# Off-Topic Discussion > Entertainment > Forum RP Games > RP Games Archive >  >  Open Duel, come and get me.

## Good as Gold

How the hell do I do one of these?

It puzzles me; astounds me in a fashion perhaps unhealthy for my own blood to be writing one of these. Would you say I am mad? Perhaps. I mean, what healthy person writes about things that _have never even happened_, with such clarity, perhaps...devotion.... that I simply cannot convey to you, the simple reader. I would tell you a much happier version of life if I could: I would, mayhaps, tell you about Jake's wonderful children, his loving wife who provides for him in ways most satisfying, his supportive family. 


But I can't, because I simply can't imagine something so far from the truth. Jake is fuckin' insane. He's a few sandwiches short of a picnic lunch. He's crazy as hell and nuttier then a bag full of chipmunk's assholes. How can I say this right? You, the humble reader, may wonder how I know this: I have been in the body of this man since I was negative five-hundred and three. You'll understand when you're dead.

He's tired of the city because that means more blood, and more blood means more screaming. See, he thinks everyone is covered in blood. "Wipe off your face, you bastard!" Ol Jake would scream, "You're covered in blood! Get away!" And so he killed the man.

He's in the country now, a runnin from the law. I, the poor old ghost, can only watch.

What the hell else am I supposed to do?

----------


## GestaltAlteration

The only sounds the man gave off was the clicking in his dark ironclad boots. At first glance he seemed a young sort, black hair touching the shoulders of his leather duster. His deep, pale-yellow eyes spoke of experiences far exceeding appearances, and never once did a smile cross those thin lips. On his back were two katanas in finely crafted, crimson sheaths.

       Walking over a barren gravel road facing a farmhouse some half a mile ahead he picked up his pace. It was a tranquil scene, bright yellow wheat fields on both sides, cardinal birds resting on the branches of great big apple trees. The sky was cloudless and the exuberant sun splashed a soothing warmth over everything. Perhaps this visit would be more enjoyable than he'd hoped. Or so he was thinking before a subtle sound from the rear stopped him in his tracks. He turned to see what it was.

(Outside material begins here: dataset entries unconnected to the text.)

-- pv_equiv track=rewrite | github.com/greengreengreen/data_structure_n_algos | next_greater/next_greater.py | v2_adv
-- ===== SOURCE A (Python) =====
-- def v2_adv(A):
--     arr = sorted([(num, i) for i, num in enumerate(A)])
--     n = len(A)
--     res = [-1] * n
--     stack = []
--     for num, j in arr:
--         while stack and stack[-1] < j:
--             res[stack.pop()] = j
--         stack.append(j)
--     return res
-- ===== SOURCE B (Python) =====
-- def v2_adv(A):
--     n = len(A)
--     res = []
--     for i in range(n):
--         best = None
--         for j in range(i + 1, n):
--             if A[j] >= A[i] and (best is None or A[j] < A[best]):
--                 best = j
--         res.append(best if best is not None else -1)
--     return res
-- ===== Notes on version B (the rewrite author's own statement) =====
-- stated objective: simpler
-- what changed: Replaced the sort-then-monotonic-stack pass with a direct nested scan that, for each index i, tracks the right-neighbour j > i with A[j] >= A[i] minimizing (A[j], j).
import Mathlib
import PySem

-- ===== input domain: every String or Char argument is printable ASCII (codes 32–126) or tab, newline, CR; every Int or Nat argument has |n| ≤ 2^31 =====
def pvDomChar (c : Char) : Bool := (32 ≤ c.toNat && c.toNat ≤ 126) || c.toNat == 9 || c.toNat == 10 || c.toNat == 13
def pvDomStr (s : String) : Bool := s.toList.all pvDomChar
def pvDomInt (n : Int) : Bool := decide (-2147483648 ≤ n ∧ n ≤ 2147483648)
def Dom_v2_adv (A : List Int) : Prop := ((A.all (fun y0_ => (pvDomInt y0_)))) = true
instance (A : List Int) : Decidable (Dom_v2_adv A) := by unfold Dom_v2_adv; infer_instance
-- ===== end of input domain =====

-- B replaces A's sort-plus-monotonic-stack pass by a direct nested scan tracking, for each i,
-- the j > i with A[j] >= A[i] minimizing (A[j], j); objective: simpler.

-- ===== PORT A =====
-- the Python stack (append/pop at the right end) is represented head-first: head = top of stack
def pvPops (res : List Int) (stack : List Int) (j : Int) : List Int × List Int :=
  match stack with
  | [] => (res, [])
  | s :: rest => if s < j then pvPops (PySem.List.pySetD res s j) rest j else (res, s :: rest)

def v2_adv (A : List Int) : List Int :=
  let arr := PySem.List.sorted2 ((PySem.List.enumerate A).map (fun p => (p.2, p.1)))
      (fun q => q.1) (fun q => q.2)
  let n := A.length
  let res := List.replicate n (-1 : Int)
  (arr.foldl (fun st p =>
      let r := pvPops st.1 st.2 p.2
      (r.1, p.2 :: r.2)) (res, ([] : List Int))).1

-- ===== PORT B =====
def pvBest (A : List Int) (i : Int) : Option Int :=
  (PySem.List.pyRange (i + 1) (A.length : Int) 1).foldl
    (fun best j =>
      if decide (PySem.List.pyGetD A i 0 ≤ PySem.List.pyGetD A j 0) &&
         (match best with
          | none => true
          | some b => decide (PySem.List.pyGetD A j 0 < PySem.List.pyGetD A b 0))
      then some j else best) none

def v2_adv_alt (A : List Int) : List Int :=
  (PySem.List.pyRange 0 (A.length : Int) 1).map (fun i =>
    match pvBest A i with
    | some b => b
    | none => -1)

-- ===== PRECONDITION & SPEC =====
def Spec_v2_adv (A : List Int) (out : List Int) : Prop := out = v2_adv_alt A
instance (A : List Int) (out : List Int) : Decidable (Spec_v2_adv A out) := by unfold Spec_v2_adv; infer_instance

-- ===== CLAIM (what is proved, stated in full; the proofs are below) =====
def Claim_equal_v2_adv : Prop := ∀ (A : List Int), Dom_v2_adv A → Spec_v2_adv A (v2_adv A)

-- ===== LEMMAS AND PROOFS =====

-- Python's lexicographic strict order on (value, index) pairs
def pvLtP (p q : Int × Int) : Prop := p.1 < q.1 ∨ (p.1 = q.1 ∧ p.2 < q.2)

theorem pvLtP_trans {p q r : Int × Int} (h1 : pvLtP p q) (h2 : pvLtP q r) : pvLtP p r := by
  unfold pvLtP at *; omega

theorem pvLtP_irrefl (p : Int × Int) : ¬ pvLtP p p := by unfold pvLtP; omega

theorem pvLtP_asymm {p q : Int × Int} (h : pvLtP p q) : ¬ pvLtP q p := by
  unfold pvLtP at *; omega

-- the Boolean comparison sorted2 uses, and its meaning
theorem pvBefore_iff (p q : Int × Int) :
    ((decide (p.1 < q.1) || (!decide (q.1 < p.1) && decide (p.2 < q.2))) = true) ↔ pvLtP p q := by
  unfold pvLtP; simp; omega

      Racing closer like a locomotive came a man more deranged in appearance than those at last visit to the psycho ward. Knowing full well he didn't come to have a nice chat, Nicholas Chigun made for his swords.

"Stop right there."

----------


## Good as Gold

It astonished me at first. That a man, so clearly not insane, would order one to stop whom would never do so? But this is how things were to be. We are, and indeed, I _was_ part of a depressed and desperate people. We're one of the six billion people who are living on a dieing planet. We are diseased in the mind, bodies, and if you like, souls. We are the collective asshole of the world.

So nothing surprises me. Not really, not anymore. Maybe I should get out of Jake every once in a while- his personality is starting to bleed into mine. It troubles me to write about a man who used to have it all, until a few dastardly chemicals in his big brain decided to go crazy... Jake was not surprised, either. 

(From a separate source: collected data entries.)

theorem stepSum_eq_guarded (f : Nat → Int) (c : Nat) (hc : 0 < c) (i : Nat) :
    stepSum f c i = ∑ j ∈ Finset.range (i + 1), (if j * c ≤ i then f (i - j * c) else 0) := by
  unfold stepSum
  have hsub : Finset.range (i / c + 1) ⊆ Finset.range (i + 1) := by
    intro x hx; simp only [Finset.mem_range] at hx ⊢
    have := Nat.div_le_self i c; omega
  have hzero : ∀ j ∈ Finset.range (i + 1), j ∉ Finset.range (i / c + 1) →
      (if j * c ≤ i then f (i - j * c) else 0) = 0 := by
    intro j hj hnj
    simp only [Finset.mem_range] at hj hnj
    have : ¬ j * c ≤ i := fun hle => hnj (by have := (Nat.le_div_iff_mul_le hc).2 hle; omega)
    rw [if_neg this]
  rw [← Finset.sum_subset hsub hzero]
  apply Finset.sum_congr rfl
  intro j hj
  simp only [Finset.mem_range] at hj
  have hjd : j ≤ i / c := by omega
  rw [if_pos ((Nat.le_div_iff_mul_le hc).1 hjd)]

theorem stepSum_comm (f : Nat → Int) (c₁ c₂ : Nat) (h1 : 0 < c₁) (h2 : 0 < c₂) :
    stepSum (stepSum f c₂) c₁ = stepSum (stepSum f c₁) c₂ := by
  funext i
  rw [stepSum_eq_guarded _ _ h1, stepSum_eq_guarded _ _ h2]
  have key : ∀ (a b : Nat), 0 < a → 0 < b →
      (∑ j ∈ Finset.range (i + 1), if j * a ≤ i then stepSum f b (i - j * a) else 0)
      = ∑ j ∈ Finset.range (i + 1), ∑ k ∈ Finset.range (i + 1),
          (if j * a + k * b ≤ i then f (i - (j * a + k * b)) else 0) := by
    intro a b ha hb
    apply Finset.sum_congr rfl
    intro j hj
    simp only [Finset.mem_range] at hj
    by_cases hja : j * a ≤ i
    · rw [if_pos hja, stepSum_eq_guarded _ _ hb]
      have hsub2 : Finset.range (i - j * a + 1) ⊆ Finset.range (i + 1) := by
        intro x hx; simp only [Finset.mem_range] at hx ⊢; omega
      have hzero2 : ∀ k ∈ Finset.range (i + 1), k ∉ Finset.range (i - j * a + 1) →
          (if j * a + k * b ≤ i then f (i - (j * a + k * b)) else 0) = 0 := by
        intro k hk hnk
        simp only [Finset.mem_range] at hk hnk
        have hkk : k ≤ k * b := Nat.le_mul_of_pos_right k hb
        rw [if_neg (by omega)]
      rw [← Finset.sum_subset hsub2 hzero2]
      apply Finset.sum_congr rfl
      intro k hk
      simp only [Finset.mem_range] at hk
      by_cases hkb : k * b ≤ i - j * a
      · rw [if_pos hkb, if_pos (by omega)]
        congr 1
        omega
      · rw [if_neg hkb, if_neg (by omega)]
    · rw [if_neg hja]
      symm
      apply Finset.sum_eq_zero
      intro k hk
      rw [if_neg (by omega)]
  rw [key c₁ c₂ h1 h2, key c₂ c₁ h2 h1, Finset.sum_comm]
  apply Finset.sum_congr rfl; intro j _; apply Finset.sum_congr rfl; intro k _
  rw [Nat.add_comm (k * c₁) (j * c₂)]

theorem stepSum_small (f : Nat → Int) (c : Nat) (hc : 0 < c) (i : Nat) (h : i < c) :
    stepSum f c i = f i := by
  rw [stepSum_rec f c hc i, if_neg (by omega)]; ring

theorem stepSum_at_zero (f : Nat → Int) (c : Nat) : stepSum f c 0 = f 0 := by
  unfold stepSum
  rw [Nat.zero_div, Finset.sum_range_one]
  simp

theorem mstep_comm (f : Nat → Int) (c₁ c₂ : Int) :
    mstep (mstep f c₁) c₂ = mstep (mstep f c₂) c₁ := by
  unfold mstep
  by_cases h1 : c₁ ≤ 0 <;> by_cases h2 : c₂ ≤ 0 <;> simp [h1, h2]
  exact stepSum_comm f c₂.toNat c₁.toNat (by omega) (by omega)

theorem A_loop (T : Nat) (c : Int) (hc : 0 < c) (f : Nat → Int) (dp : List Int)
    (hlen : dp.length = T + 1)
    (hdp : ∀ i : Nat, i ≤ T → dp[i]? = some (f i)) :
    ∀ (k : Nat), c + k ≤ (T : Int) + 1 →
      ((PySem.List.pyRange c (c + k) 1).foldl (fun dp i =>
          PySem.List.pySetD dp i (PySem.List.pyGetD dp i 0 + PySem.List.pyGetD dp (i - c) 0)) dp).length = T + 1 ∧
      ∀ i : Nat, i ≤ T →
        ((PySem.List.pyRange c (c + k) 1).foldl (fun dp i =>
          PySem.List.pySetD dp i (PySem.List.pyGetD dp i 0 + PySem.List.pyGetD dp (i - c) 0)) dp)[i]?
          = some (if (i : Int) < c + k then stepSum f c.toNat i else f i) := by
  intro k
  induction k with
  | zero =>
    intro hk
    rw [PySem.List.pyRange_one_eq_nil (by omega)]
    refine ⟨hlen, fun i hi => ?_⟩
    rw [List.foldl_nil, hdp i hi]
    simp only [Nat.cast_zero, add_zero]
    by_cases h : (i : Int) < c
    · rw [if_pos h, stepSum_small f c.toNat (by omega) i (by omega)]
    · rw [if_neg h]
  | succ k ih =>
    intro hk
    have hk' : c + (k : Int) ≤ (T : Int) + 1 := by push_cast at hk; omega
    obtain ⟨ihlen, ihval⟩ := ih hk'
    have hsplit : PySem.List.pyRange c (c + (k + 1 : Nat)) 1
        = PySem.List.pyRange c (c + k) 1 ++ [c + k] := by
      have : (c + (k + 1 : Nat) : Int) = (c + k) + 1 := by push_cast; ring
      rw [this, PySem.List.pyRange_one_succ_right (by omega)]
    rw [hsplit, List.foldl_append, List.foldl_cons, List.foldl_nil]
    set r := (PySem.List.pyRange c (c + k) 1).foldl (fun dp i =>
          PySem.List.pySetD dp i (PySem.List.pyGetD dp i 0 + PySem.List.pyGetD dp (i - c) 0)) dp with hr
    have hkT : (c : Int) + k ≤ (T : Int) := by push_cast at hk; omega
    have hm0 : (0 : Int) ≤ c + k := by omega
    have hmN : (((c + (k : Int)).toNat : Int)) = c + k := Int.toNat_of_nonneg hm0
    have hmNT : (c + (k : Int)).toNat ≤ T := by omega
    have hrm : PySem.List.pyGetD r (c + k) 0 = f (c + (k : Int)).toNat := by
      rw [PySem.List.pyGetD_eq_getElem r 0 hm0 (by rw [ihlen]; push_cast; omega)]
      have h := ihval (c + (k : Int)).toNat hmNT
      rw [List.getElem?_eq_getElem (by omega)] at h
      have h2 := Option.some.inj h
      rw [h2, if_neg (by rw [hmN]; omega)]
    have hkle : (k : Int) ≤ (T : Int) := by omega
    have hrk : PySem.List.pyGetD r ((c + k) - c) 0 = stepSum f c.toNat k := by
      have he : (c + (k : Int)) - c = (k : Int) := by ring
      rw [he, PySem.List.pyGetD_eq_getElem r 0 (by omega) (by rw [ihlen]; push_cast; omega)]
      simp only [Int.toNat_natCast]
      have h := ihval k (by omega)
      rw [List.getElem?_eq_getElem (by simp [ihlen]; omega)] at h
      have h2 := Option.some.inj h
      rw [h2, if_pos (by omega)]
    have hval : PySem.List.pyGetD r (c + k) 0 + PySem.List.pyGetD r ((c + k) - c) 0
        = stepSum f c.toNat (c + (k : Int)).toNat := by
      have hcN : 0 < c.toNat := by omega
      have hcle : c.toNat ≤ (c + (k : Int)).toNat := by omega
      have hsub : (c + (k : Int)).toNat - c.toNat = k := by omega
      rw [hrm, hrk]
      conv_rhs => rw [stepSum_rec f c.toNat hcN ((c + (k : Int)).toNat)]
      rw [if_pos hcle, hsub]
    rw [hval, PySem.List.pySetD_of_nonneg r _ hm0]
    constructor
    · rw [List.length_set, ihlen]
    · intro i hi
      rw [List.getElem?_set]
      by_cases hieq : (c + (k : Int)).toNat = i
      · rw [if_pos hieq, if_pos (by rw [ihlen]; omega), if_pos (by push_cast; omega), ← hieq]
      · rw [if_neg hieq, ihval i hi]
        by_cases hlt : (i : Int) < c + k
        · rw [if_pos hlt, if_pos (by push_cast; omega)]
        · rw [if_neg hlt, if_neg (by push_cast; omega)]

It was beyond hate; beyond contempt. It was fury past its prime: careless and unrelenting destruction. The blood that dripped down, down down... It wanted him to act. It was a crimson red river of all the things that pissed him off. It was his wife, his kids, his parents leaving him to rot. It was his time in jail and his failed boxing career. It was all the homeless people in the world who stared up at him with blank eyes and empty pockets. It was six billion people struggling to etch out a living on a rocky wasteland.

It had to go.

Let me remind you that I'm not controlling him. I'm just watching from the inside. Here is what I saw, humble reader:

I saw a man bent halfway to hell advance on a man after he spilled some words. The words do not matter; only the actions. And my man, well, he's a cryin and a cryin and wantin' his mother, but she's dead, dead, dead, and he's recalling his days in the ring, and he's walkin, walkin, walkin! And he's swingin, swingin, swingin...

Well, to put it in a roundabout way, he threw a haymaker straight at the little punk.

----------


## GestaltAlteration

Nicholas' head twisted back from the blow, his entire body toppling over in a cloud of dust. Once the shock of this sudden move cleared, and the pain waned, he positioned his boots and hands; back flipping to proper footing. The young man's duster blew in a strong gust of wind form the north, his glowering eyes narrowing ever so slightly. His foe could not make for another attack before the impulsive Chigun had both his long, shimmering swords withdrawn and crossed together in an 'X'. To an outside observer the scene of a fight would seem funny indeed, given the tranquil scene of fluttering birds and swaying wheat.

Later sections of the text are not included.